Y por que se vea como fue, trazamos en esta Crónica ese diseño, tal como nos fue transmitido a nosotros, por cierto y verdadero. Y lo ponemos aquí en esta fina piel de gacela, por mejor preservarlo.
—¿En qué parte del desierto de Siria está la ciudad de Qasarra? —pregunté al calígrafo.
—Al sur. Pero no es ciudad, sino uno de aquellos palacios a modo de castillos o pabellones de caza, que los omeyas usaban para alejarse del ajetreo de la corte.
—¿Y cómo puedo llegar hasta allí?
—Tomando la caravana que va desde La Meca a Bagdad, y desviándoos hacia el oeste antes de alcanzar el río Éufrates.
Me di cuenta de que ahora el calígrafo Abbas recelaba menos de mí, pero que no pasaría a mayores si yo no le daba una muestra inequívoca de los afanes en los que andaba. Creí llegado entonces el momento de jugar mis bazas, y saqué uno de los gajos del pergamino. No uno cualquiera, sino aquel que llevaba por detrás escrito
ETEMENANKI
. Se lo tendí. Y él lo tomó, examinándolo largo rato por la parte delantera, en el más absoluto silencio. Le dio luego la vuelta, y cuando leyó la palabra
ETEMENANKI
bien vi que palideció. Pero no soltó prenda.
Dirigí entonces los ojos hacia Sidi Bey, cuya expresiva mirada me había ejercitado en interpretar hasta sus menores matices. Y leí en ella la necesidad de poner toda la carne en el asador, para vencer las dudas que corroían al calígrafo. De manera que extendí en la mesa los diez gajos restantes, que completaban los doce, junto al que acabábamos de encontrar y el que llevaba escrito al dorso
ETEMENANKI
. Y volví a la carga, haciendo una apuesta arriesgada, a todo o nada:
—Entonces —dije—, si encuentro en Qasarra ese mosaico con el laberinto, que hay debajo del trono, podré saber cómo encajan estos fragmentos del pergamino…

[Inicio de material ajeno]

-- pv_equiv track=rewrite | github.com/DependableSystemsLab/Artinali | Invariant-Inf/DEMiner.py | FindFrequentitemSet
-- ===== SOURCE A (Python) =====
-- def FindFrequentitemSet(A,B):
--     #A=[['Event:send()', 'd1=true', 'd2=all_data', 'd3=time_out'], ['Event:recv()', 'd1=false', 'd2=nil', 'd3=closed'], ['Event:read()', 'd1=true', 'd5=5', 'd6=8.5']]
--     # B=[['Event:send()', 'd1=true', 'd2=all_data', 'd3=time_out'], ['Event:recv()', 'd1=false', 'd2=abc , d2=nil', 'd3=closed']]
--     AA=[]
--     BB=[]
--
--     for m in range (0, len(A)):
--         for n in range (0 , len (B)):
--             if A[m][0]==B[n][0]:
--                 AA.append(A[m])
--                 BB.append(B[n])
--     return AA, BB
-- ===== SOURCE B (Python) =====
-- def FindFrequentitemSet(A, B):
--     if not A or not B:
--         return [], []
--     index = {}
--     for row in B:
--         index.setdefault(row[0], []).append(row)
--     AA = []
--     BB = []
--     for row in A:
--         for match in index.get(row[0], []):
--             AA.append(row)
--             BB.append(match)
--     return AA, BB
-- ===== Notes on version B (the rewrite author's own statement) =====
-- stated objective: alternative
-- what changed: replaces the nested scan of B for every row of A by a dict that groups B's rows by their first element once, then a single pass over A with O(1) lookups
import Mathlib
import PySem

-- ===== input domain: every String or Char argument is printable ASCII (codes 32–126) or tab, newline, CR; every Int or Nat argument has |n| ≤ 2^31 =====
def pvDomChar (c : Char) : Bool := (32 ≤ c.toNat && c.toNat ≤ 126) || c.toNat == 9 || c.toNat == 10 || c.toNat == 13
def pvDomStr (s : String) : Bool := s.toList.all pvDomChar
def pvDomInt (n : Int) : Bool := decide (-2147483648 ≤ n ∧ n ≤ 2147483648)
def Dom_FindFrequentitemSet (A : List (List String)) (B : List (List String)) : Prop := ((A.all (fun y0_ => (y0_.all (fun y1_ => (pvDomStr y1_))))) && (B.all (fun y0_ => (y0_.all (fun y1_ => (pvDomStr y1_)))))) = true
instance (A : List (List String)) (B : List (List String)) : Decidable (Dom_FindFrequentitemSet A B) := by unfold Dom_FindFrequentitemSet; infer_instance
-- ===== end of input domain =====

-- B replaces A's rescan of B for every row of A by a dict grouping B's rows by first
-- element built once, then a single pass over A with lookups (objective: alternative).

-- ===== PORT A =====
-- nested index loops 'for m in range(len(A)): for n in range(len(B)): if A[m][0]==B[n][0]: append both'
-- row[0] is ported as pyGetD row 0 ""; exact under Pre_ (all indexed rows nonempty there)
def FindFrequentitemSet (A : List (List String)) (B : List (List String)) : List (List String) × List (List String) :=
  (PySem.List.pyRange 0 (A.length : Int) 1).foldl (fun acc m =>
    (PySem.List.pyRange 0 (B.length : Int) 1).foldl (fun acc n =>
      if PySem.List.pyGetD (PySem.List.pyGetD A m []) 0 "" ==
         PySem.List.pyGetD (PySem.List.pyGetD B n []) 0 "" then
        (acc.1 ++ [PySem.List.pyGetD A m []], acc.2 ++ [PySem.List.pyGetD B n []])
      else acc) acc) ([], [])

-- ===== PORT B =====
-- index.setdefault(row[0], []).append(row) = insert at the key its extended group (overwrite keeps position)
def FindFrequentitemSet_alt (A : List (List String)) (B : List (List String)) : List (List String) × List (List String) :=
  if A = [] ∨ B = [] then ([], [])
  else
    let index : PySem.Dict String (List (List String)) :=
      B.foldl (fun d row =>
        d.insert (PySem.List.pyGetD row 0 "") (d.getD (PySem.List.pyGetD row 0 "") [] ++ [row]))
        PySem.Dict.empty
    A.foldl (fun acc row =>
      (index.getD (PySem.List.pyGetD row 0 "") []).foldl
        (fun acc b => (acc.1 ++ [row], acc.2 ++ [b])) acc) ([], [])

-- ===== PRECONDITION & SPEC =====
-- Pre_ excludes exactly the inputs where Python A raises IndexError: when both lists are
-- nonempty, every row of A and of B is indexed at 0, so all rows must be nonempty.
def Pre_FindFrequentitemSet (A : List (List String)) (B : List (List String)) : Prop :=
  A = [] ∨ B = [] ∨ ((∀ r ∈ A, r ≠ []) ∧ (∀ r ∈ B, r ≠ []))
instance (A : List (List String)) (B : List (List String)) : Decidable (Pre_FindFrequentitemSet A B) := by unfold Pre_FindFrequentitemSet; infer_instance

def pvWitness_FindFrequentitemSet : List (List String) × List (List String) :=
  ([["Event:send()", "d1=true"], ["Event:recv()", "d1=false"]], [["Event:send()", "d2=nil"]])

def Spec_FindFrequentitemSet (A : List (List String)) (B : List (List String)) (out : List (List String) × List (List String)) : Prop := out = FindFrequentitemSet_alt A B
instance (A : List (List String)) (B : List (List String)) (out : List (List String) × List (List String)) : Decidable (Spec_FindFrequentitemSet A B out) := by unfold Spec_FindFrequentitemSet; infer_instance

-- ===== CLAIM (what is proved, stated in full; the proofs are below) =====
def Claim_equal_FindFrequentitemSet : Prop := ∀ (A : List (List String)) (B : List (List String)), Dom_FindFrequentitemSet A B → Pre_FindFrequentitemSet A B → Spec_FindFrequentitemSet A B (FindFrequentitemSet A B)

-- ===== LEMMAS AND PROOFS =====

-- the key of a row, as both ports compute it
def pvKey (r : List String) : String := PySem.List.pyGetD r 0 ""

-- common form both ports reduce to
def pvCF (A : List (List String)) (B : List (List String)) : List (List String) × List (List String) :=
  A.foldl (fun acc a =>
    (acc.1 ++ (B.filter (fun r => pvKey a == pvKey r)).map (fun _ => a),
     acc.2 ++ B.filter (fun r => pvKey a == pvKey r))) ([], [])

-- B's dict after the grouping pass: lookup at k is the k-keyed rows of B, in order
lemma pv_group (Bs : List (List String)) (d : PySem.Dict String (List (List String))) (k : String) :
    (Bs.foldl (fun d row => d.insert (pvKey row) (d.getD (pvKey row) [] ++ [row])) d).getD k []
      = d.getD k [] ++ Bs.filter (fun r => pvKey r == k) := by
  induction Bs generalizing d with
  | nil => simp
  | cons r Bs ih =>
    simp only [List.foldl_cons, List.filter_cons]
    rw [ih]
    by_cases h : pvKey r = k
    · subst h
      rw [PySem.Dict.getD_insert_self]
      simp
    · rw [PySem.Dict.getD_insert_of_ne _ _ _ (Ne.symm h)]
      simp [h]

-- the unconditional pair-appending loop (B's inner loop)
lemma pv_pairs (a : List String) (xs : List (List String)) (acc : List (List String) × List (List String)) :
    xs.foldl (fun acc b => (acc.1 ++ [a], acc.2 ++ [b])) acc
      = (acc.1 ++ xs.map (fun _ => a), acc.2 ++ xs) := by
  induction xs generalizing acc with
  | nil => simp
  | cons x xs ih => simp [ih]

-- the filtered pair-appending loop (A's inner loop)
lemma pv_pairs_if (a : List String) (p : List String → Bool) (xs : List (List String)) (acc : List (List String) × List (List String)) :
    xs.foldl (fun acc b => if p b then (acc.1 ++ [a], acc.2 ++ [b]) else acc) acc
      = (acc.1 ++ (xs.filter p).map (fun _ => a), acc.2 ++ xs.filter p) := by
  induction xs generalizing acc with
  | nil => simp
  | cons x xs ih =>
    simp only [List.foldl_cons, List.filter_cons]
    by_cases h : p x = true
    · simp [h, ih]
    · simp [h, ih]

lemma pv_lhs (A B : List (List String)) : FindFrequentitemSet A B = pvCF A B := by
  unfold FindFrequentitemSet pvCF
  rw [PySem.List.foldl_pyRange_zero_pyGetD' A ([] : List String)
    (fun acc a => (PySem.List.pyRange 0 (B.length : Int) 1).foldl (fun acc n =>
      if PySem.List.pyGetD a 0 "" == PySem.List.pyGetD (PySem.List.pyGetD B n []) 0 "" then
        (acc.1 ++ [a], acc.2 ++ [PySem.List.pyGetD B n []])
      else acc) acc) ([], [])]
  apply PySem.List.foldl_congr_mem
  intro acc a _
  rw [PySem.List.foldl_pyRange_zero_pyGetD' B ([] : List String)
    (fun acc bn => if PySem.List.pyGetD a 0 "" == PySem.List.pyGetD bn 0 "" then
      (acc.1 ++ [a], acc.2 ++ [bn]) else acc) acc]
  exact pv_pairs_if a (fun bn => pvKey a == pvKey bn) B acc

lemma pv_foldl_id (l : List (List String)) (acc : List (List String) × List (List String)) :
    l.foldl (fun a _ => a) acc = acc := by
  induction l generalizing acc with
  | nil => rfl
  | cons x l ih => exact ih acc

lemma pv_rhs (A B : List (List String)) : FindFrequentitemSet_alt A B = pvCF A B := by
  unfold FindFrequentitemSet_alt pvCF
  by_cases hA : A = []
  · simp [hA]
  by_cases hB : B = []
  · simp only [hB, or_true, if_true, List.filter_nil, List.map_nil, List.append_nil]
    symm
    rw [List.foldl_ext _ (fun a _ => a) ([], []) (fun acc a _ => rfl)]
    exact pv_foldl_id A ([], [])
  simp only [hA, hB, or_self, if_false]
  apply PySem.List.foldl_congr_mem
  intro acc a _
  have hg := pv_group B PySem.Dict.empty (pvKey a)
  simp only [pvKey] at hg
  rw [hg]
  have hempty : (PySem.Dict.empty : PySem.Dict String (List (List String))).getD (PySem.List.pyGetD a 0 "") [] = [] := rfl
  rw [hempty, List.nil_append, pv_pairs]
  have hfilter : B.filter (fun r => PySem.List.pyGetD r 0 "" == PySem.List.pyGetD a 0 "")
      = B.filter (fun r => pvKey a == pvKey r) :=
    List.filter_congr (fun r _ => BEq.comm ..)
  rw [hfilter]

-- ===== VERDICT (by name: the statement is the Claim_ definition above) =====
theorem FindFrequentitemSet_spec : Claim_equal_FindFrequentitemSet := by
  intro A B _ _
  show FindFrequentitemSet A B = FindFrequentitemSet_alt A B
  rw [pv_lhs, pv_rhs]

—Eso parece —afirmó Abbas, entrando en mi juego de un modo tácito.
—Y, una vez ordenado, ¿qué creéis vos que resultará? —y señalé los doce gajos, con toda naturalidad—: ¿Es esto laberinto, como dice la Crónica, o escritura?
—Quizá ninguna de las dos cosas, y las dos —respondió de modo enigmático.

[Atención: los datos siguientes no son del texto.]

-- pv_equiv track=rewrite | github.com/christofmuc/KnobKraft-orm | adaptations/Korg_microKORG.py | unescapeSysex
-- ===== SOURCE A (Python) =====
-- def unescapeSysex(sysex_7bit_data):
--     # This function converts 7-bit sysex data back to 8-bit data.
--     data_8bit = []
--     i = 0
--     while i < len(sysex_7bit_data):
--         msbs = sysex_7bit_data[i]
--         i += 1
--         for j in range(7):
--             if i < len(sysex_7bit_data):
--                 byte = sysex_7bit_data[i]
--                 if (msbs >> j) & 1:
--                     byte |= 0x80
--                 data_8bit.append(byte)
--                 i += 1
--     return data_8bit
-- ===== SOURCE B (Python) =====
-- def unescapeSysex(sysex_7bit_data):
--     # Chunked decomposition: one MSB byte followed by up to 7 payload bytes per block.
--     data_8bit = []
--     for i in range(0, len(sysex_7bit_data), 8):
--         block = sysex_7bit_data[i:i + 8]
--         msbs = block[0]
--         data_8bit.extend(
--             byte | 0x80 if (msbs >> j) & 1 else byte
--             for j, byte in enumerate(block[1:])
--         )
--     return data_8bit
-- ===== Notes on version B (the rewrite author's own statement) =====
-- stated objective: simpler
-- what changed: B replaces A's flat running index with its per-byte bounds checks by iterating in 8-byte blocks (range with step 8 plus slicing), reading the MSB byte as the block's first element and decoding the rest of the block with enumerate; the final short slice handles the partial group without any in-loop length test.
import Mathlib
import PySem

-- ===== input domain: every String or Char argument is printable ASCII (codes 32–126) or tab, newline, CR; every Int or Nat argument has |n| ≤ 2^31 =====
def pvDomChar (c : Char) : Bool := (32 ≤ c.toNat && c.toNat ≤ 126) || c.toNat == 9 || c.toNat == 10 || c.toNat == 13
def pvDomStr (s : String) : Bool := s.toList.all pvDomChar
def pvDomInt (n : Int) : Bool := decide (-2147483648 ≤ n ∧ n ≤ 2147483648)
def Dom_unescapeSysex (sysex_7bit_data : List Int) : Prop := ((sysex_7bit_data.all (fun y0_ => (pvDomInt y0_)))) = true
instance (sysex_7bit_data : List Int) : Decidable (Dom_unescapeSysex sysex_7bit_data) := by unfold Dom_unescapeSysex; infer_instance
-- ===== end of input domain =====

-- B re-decomposes A's flat running-index loop into 8-byte block slicing (objective: simpler); same return value, no side effects.

-- ===== PORT A =====
-- inner 'for j in range(7)' body: state is (i, data_8bit); xs.getD is exact for the
-- nonnegative in-range index i (the branch guard ensures i < len).
def uA_inner (xs : List Int) (msbs : Int) (s : Nat × List Int) (j : Nat) : Nat × List Int :=
  if s.1 < xs.length then
    let byte := xs.getD s.1 0
    let byte := if PySem.Int.band (msbs >>> j) 1 ≠ 0 then PySem.Int.bor byte 128 else byte
    (s.1 + 1, s.2 ++ [byte])
  else s

-- the inner loop never decreases i (used only for termination of the while loop)
theorem uA_inner_fst_le (xs : List Int) (msbs : Int) :
    ∀ (l : List Nat) (s : Nat × List Int), s.1 ≤ ((l.foldl (uA_inner xs msbs) s)).1 := by
  intro l
  induction l with
  | nil => intro s; simp
  | cons j t ih =>
    intro s
    refine le_trans ?_ (ih (uA_inner xs msbs s j))
    dsimp only [uA_inner]
    split
    · simp
    · exact le_rfl

-- the 'while i < len' loop of A
def uA_loop (xs : List Int) (i : Nat) (acc : List Int) : List Int :=
  if h : i < xs.length then
    let msbs := xs.getD i 0
    let s := (List.range 7).foldl (uA_inner xs msbs) (i + 1, acc)
    uA_loop xs s.1 s.2
  else acc
termination_by xs.length - i
decreasing_by
  have := uA_inner_fst_le xs (xs.getD i 0) (List.range 7) (i + 1, acc)
  omega

def unescapeSysex (sysex_7bit_data : List Int) : List Int :=
  uA_loop sysex_7bit_data 0 []

-- ===== PORT B =====
-- Source B: for i in range(0, len, 8): block = xs[i:i+8]; msbs = block[0];
-- extend with (byte | 0x80 if (msbs >> j) & 1 else byte for j, byte in enumerate(block[1:]))
def unescapeSysex_alt (sysex_7bit_data : List Int) : List Int :=
  (PySem.List.pyRange 0 (sysex_7bit_data.length : Int) 8).foldl
    (fun acc i =>
      let block := PySem.List.slice sysex_7bit_data (some i) (some (i + 8))
      let msbs := PySem.List.pyGetD block 0 0
      acc ++ (PySem.List.enumerate (PySem.List.slice block (some 1) none) 0).map
        (fun (p : Int × Int) => if PySem.Int.band (msbs >>> p.1.toNat) 1 ≠ 0 then PySem.Int.bor p.2 128 else p.2))
    []

-- ===== PRECONDITION & SPEC =====
def Spec_unescapeSysex (sysex_7bit_data : List Int) (out : List Int) : Prop := out = unescapeSysex_alt sysex_7bit_data
instance (sysex_7bit_data : List Int) (out : List Int) : Decidable (Spec_unescapeSysex sysex_7bit_data out) := by unfold Spec_unescapeSysex; infer_instance

-- ===== CLAIM (what is proved, stated in full; the proofs are below) =====
def Claim_equal_unescapeSysex : Prop := ∀ (sysex_7bit_data : List Int), Dom_unescapeSysex sysex_7bit_data → Spec_unescapeSysex sysex_7bit_data (unescapeSysex sysex_7bit_data)

-- ===== LEMMAS AND PROOFS =====

-- common reference semantics: decode one payload byte, a group, and the whole stream
def pvApp (m : Int) (j : Nat) (b : Int) : Int :=
  if PySem.Int.band (m >>> j) 1 ≠ 0 then PySem.Int.bor b 128 else b

def pvDecodeAux (m : Int) (ys : List Int) (j : Nat) : List Int :=
  match ys with
  | [] => []
  | b :: t => pvApp m j b :: pvDecodeAux m t (j + 1)

def pvChunks (xs : List Int) : List Int :=
  match xs with
  | [] => []
  | m :: rest => pvDecodeAux m (rest.take 7) 0 ++ pvChunks (rest.drop 7)
termination_by xs.length
decreasing_by simp only [List.length_cons, List.length_drop]; omega

theorem pvChunks_nil : pvChunks [] = [] := by rw [pvChunks.eq_def]

theorem pvChunks_cons (m : Int) (rest : List Int) :
    pvChunks (m :: rest) = pvDecodeAux m (rest.take 7) 0 ++ pvChunks (rest.drop 7) := by
  rw [pvChunks.eq_def]

theorem uA_innerFold (xs : List Int) (m : Int) :
    ∀ (n j i : Nat) (acc : List Int),
      (List.range' j n).foldl (uA_inner xs m) (i, acc)
        = (i + min n (xs.length - i), acc ++ pvDecodeAux m ((xs.drop i).take n) j) := by
  intro n
  induction n with
  | zero => intro j i acc; simp [pvDecodeAux]
  | succ n ih =>
    intro j i acc
    rw [List.range'_succ, List.foldl_cons]
    by_cases h : i < xs.length
    · have hdrop : xs.drop i = xs[i] :: xs.drop (i + 1) := List.drop_eq_getElem_cons h
      have hget : xs.getD i 0 = xs[i] := List.getD_eq_getElem xs 0 h
      simp only [uA_inner, if_pos h]
      rw [ih (j + 1) (i + 1) _]
      rw [hdrop, List.take_succ_cons]
      simp only [pvDecodeAux, pvApp, hget, Prod.mk.injEq]
      refine ⟨by omega, by simp⟩
    · have hdrop : xs.drop i = [] := List.drop_eq_nil_of_le (by omega)
      simp only [uA_inner, if_neg h]
      rw [ih (j + 1) i acc]
      rw [hdrop]
      simp [pvDecodeAux]
      omega

theorem uA_loopEq (xs : List Int) :
    ∀ (k i : Nat) (acc : List Int), xs.length - i ≤ k →
      uA_loop xs i acc = acc ++ pvChunks (xs.drop i) := by
  intro k
  induction k with
  | zero =>
    intro i acc hk
    rw [uA_loop]
    rw [dif_neg (by omega)]
    rw [List.drop_eq_nil_of_le (by omega)]
    simp [pvChunks_nil]
  | succ k ih =>
    intro i acc hk
    rw [uA_loop]
    by_cases h : i < xs.length
    · rw [dif_pos h]
      have hdrop : xs.drop i = xs[i] :: xs.drop (i + 1) := List.drop_eq_getElem_cons h
      have hget : xs.getD i 0 = xs[i] := List.getD_eq_getElem xs 0 h
      simp only [List.range_eq_range']
      rw [uA_innerFold xs (xs.getD i 0) 7 0 (i + 1) acc]
      rw [ih _ _ (by omega)]
      rw [hdrop, pvChunks_cons]
      have hd2 : xs.drop (i + 1 + min 7 (xs.length - (i + 1)))
          = (xs.drop (i + 1)).drop 7 := by
        rw [List.drop_drop]
        rcases le_total 7 (xs.length - (i + 1)) with h7 | h7
        · congr 1; omega
        · rw [List.drop_eq_nil_of_le (by omega), List.drop_eq_nil_of_le (by omega)]
      rw [hd2, hget]
      simp
    · rw [dif_neg h]
      rw [List.drop_eq_nil_of_le (by omega)]
      simp [pvChunks_nil]

-- B side: induction forms of range(a, b, 8)
theorem pyRange8_nil (a b : Int) (h : b ≤ a) : PySem.List.pyRange a b 8 = [] := by
  rw [PySem.List.pyRange_of_pos a b (by norm_num)]
  rw [if_neg (by omega)]
  simp

theorem pyRange8_cons (a b : Int) (h : a < b) :
    PySem.List.pyRange a b 8 = a :: PySem.List.pyRange (a + 8) b 8 := by
  rw [PySem.List.pyRange_of_pos a b (by norm_num), PySem.List.pyRange_of_pos (a + 8) b (by norm_num)]
  rw [if_pos h]
  have hn : ((b - a + 8 - 1) / 8).toNat
      = (if a + 8 < b then ((b - (a + 8) + 8 - 1) / 8).toNat else 0) + 1 := by
    split <;> omega
  rw [hn, List.range_succ_eq_map]
  simp only [List.map_cons, List.map_map]
  congr 1
  · simp
  · apply List.map_congr_left
    intro k _
    simp [Function.comp]
    ring

theorem enumMap (m : Int) :
    ∀ (ys : List Int) (j : Nat),
      (PySem.List.enumerate ys (j : Int)).map (fun p => pvApp m p.1.toNat p.2)
        = pvDecodeAux m ys j := by
  intro ys
  induction ys with
  | nil => intro j; simp [PySem.List.enumerate_nil, pvDecodeAux]
  | cons b t ih =>
    intro j
    rw [PySem.List.enumerate_cons, List.map_cons]
    have h1 : (j : Int) + 1 = ((j + 1 : Nat) : Int) := by push_cast; ring
    rw [h1, ih (j + 1)]
    show pvApp m ((j : Int)).toNat b :: pvDecodeAux m t (j + 1) = pvDecodeAux m (b :: t) j
    rw [Int.toNat_natCast]
    rfl

theorem uB_foldEq (xs : List Int) :
    ∀ (c k : Nat) (acc : List Int), xs.length - k ≤ c →
      (PySem.List.pyRange (k : Int) (xs.length : Int) 8).foldl
        (fun acc i =>
          let block := PySem.List.slice xs (some i) (some (i + 8))
          let msbs := PySem.List.pyGetD block 0 0
          acc ++ (PySem.List.enumerate (PySem.List.slice block (some 1) none) 0).map
            (fun (p : Int × Int) => if PySem.Int.band (msbs >>> p.1.toNat) 1 ≠ 0 then PySem.Int.bor p.2 128 else p.2))
        acc
      = acc ++ pvChunks (xs.drop k) := by
  intro c
  induction c with
  | zero =>
    intro k acc hk
    rw [pyRange8_nil _ _ (by exact_mod_cast Nat.le_of_sub_eq_zero (by omega))]
    rw [List.drop_eq_nil_of_le (by omega)]
    simp [pvChunks_nil]
  | succ c ih =>
    intro k acc hk
    by_cases h : k < xs.length
    · rw [pyRange8_cons _ _ (by exact_mod_cast h), List.foldl_cons]
      have hblock : PySem.List.slice xs (some (k : Int)) (some ((k : Int) + 8))
          = (xs.drop k).take 8 := by
        have := PySem.List.slice_natCast_add xs k 8
        simpa using this
      have hdrop : xs.drop k = xs[k] :: xs.drop (k + 1) := List.drop_eq_getElem_cons h
      have hstep :
          (let block := PySem.List.slice xs (some (k : Int)) (some ((k : Int) + 8))
           let msbs := PySem.List.pyGetD block 0 0
           acc ++ (PySem.List.enumerate (PySem.List.slice block (some 1) none) 0).map
             (fun (p : Int × Int) => if PySem.Int.band (msbs >>> p.1.toNat) 1 ≠ 0 then PySem.Int.bor p.2 128 else p.2))
          = acc ++ pvDecodeAux xs[k] ((xs.drop (k + 1)).take 7) 0 := by
        dsimp only
        rw [hblock, hdrop, List.take_succ_cons, PySem.List.slice_from_one, List.tail_cons,
          PySem.List.pyGetD_zero_cons]
        congr 1
        exact enumMap xs[k] ((xs.drop (k + 1)).take 7) 0
      rw [hstep]
      have hcast : (k : Int) + 8 = ((k + 8 : Nat) : Int) := by push_cast; ring
      rw [hcast, ih (k + 8) _ (by omega)]
      rw [hdrop, pvChunks_cons]
      have hdd : xs.drop (k + 8) = (xs.drop (k + 1)).drop 7 := by
        rw [List.drop_drop]
      rw [hdd]
      simp
    · rw [pyRange8_nil _ _ (by exact_mod_cast (by omega : xs.length ≤ k))]
      rw [List.drop_eq_nil_of_le (by omega)]
      simp [pvChunks_nil]

theorem uA_eq_chunks (xs : List Int) : unescapeSysex xs = pvChunks xs := by
  unfold unescapeSysex
  have := uA_loopEq xs xs.length 0 [] (by omega)
  simpa using this

theorem uB_eq_chunks (xs : List Int) : unescapeSysex_alt xs = pvChunks xs := by
  unfold unescapeSysex_alt
  have := uB_foldEq xs xs.length 0 [] (by omega)
  simpa using this

-- ===== VERDICT (by name: the statement is the Claim_ definition above) =====
theorem unescapeSysex_spec : Claim_equal_unescapeSysex := by
  intro xs _
  unfold Spec_unescapeSysex
  rw [uA_eq_chunks, uB_eq_chunks]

—Si vos, que sois calígrafo, no lo sabéis, ¿quién podrá responderme?
—Semejante estilo no se gasta por aquí, sino que viene de Mesopotamia. Se dice que de la ciudad de Kufa, que no está lejos de Qasarra. Pero tengo para mí que es anterior a la fundación de ella y procede de la vecina Babilonia. Su diseño se usó tanto en la escritura derivada del cuadrado como en la arquitectura procedente del cubo, que es su rudimento o fundación. En él están contenidos los alfabetos más antiguos, los jeroglíficos y las lenguas primitivas, antes de que se separaran las distintas voces de la Naturaleza, las imágenes y las palabras. Y permite captar el alma y esencia del mundo, como una gota de agua puede reflejar todo lo que la rodea.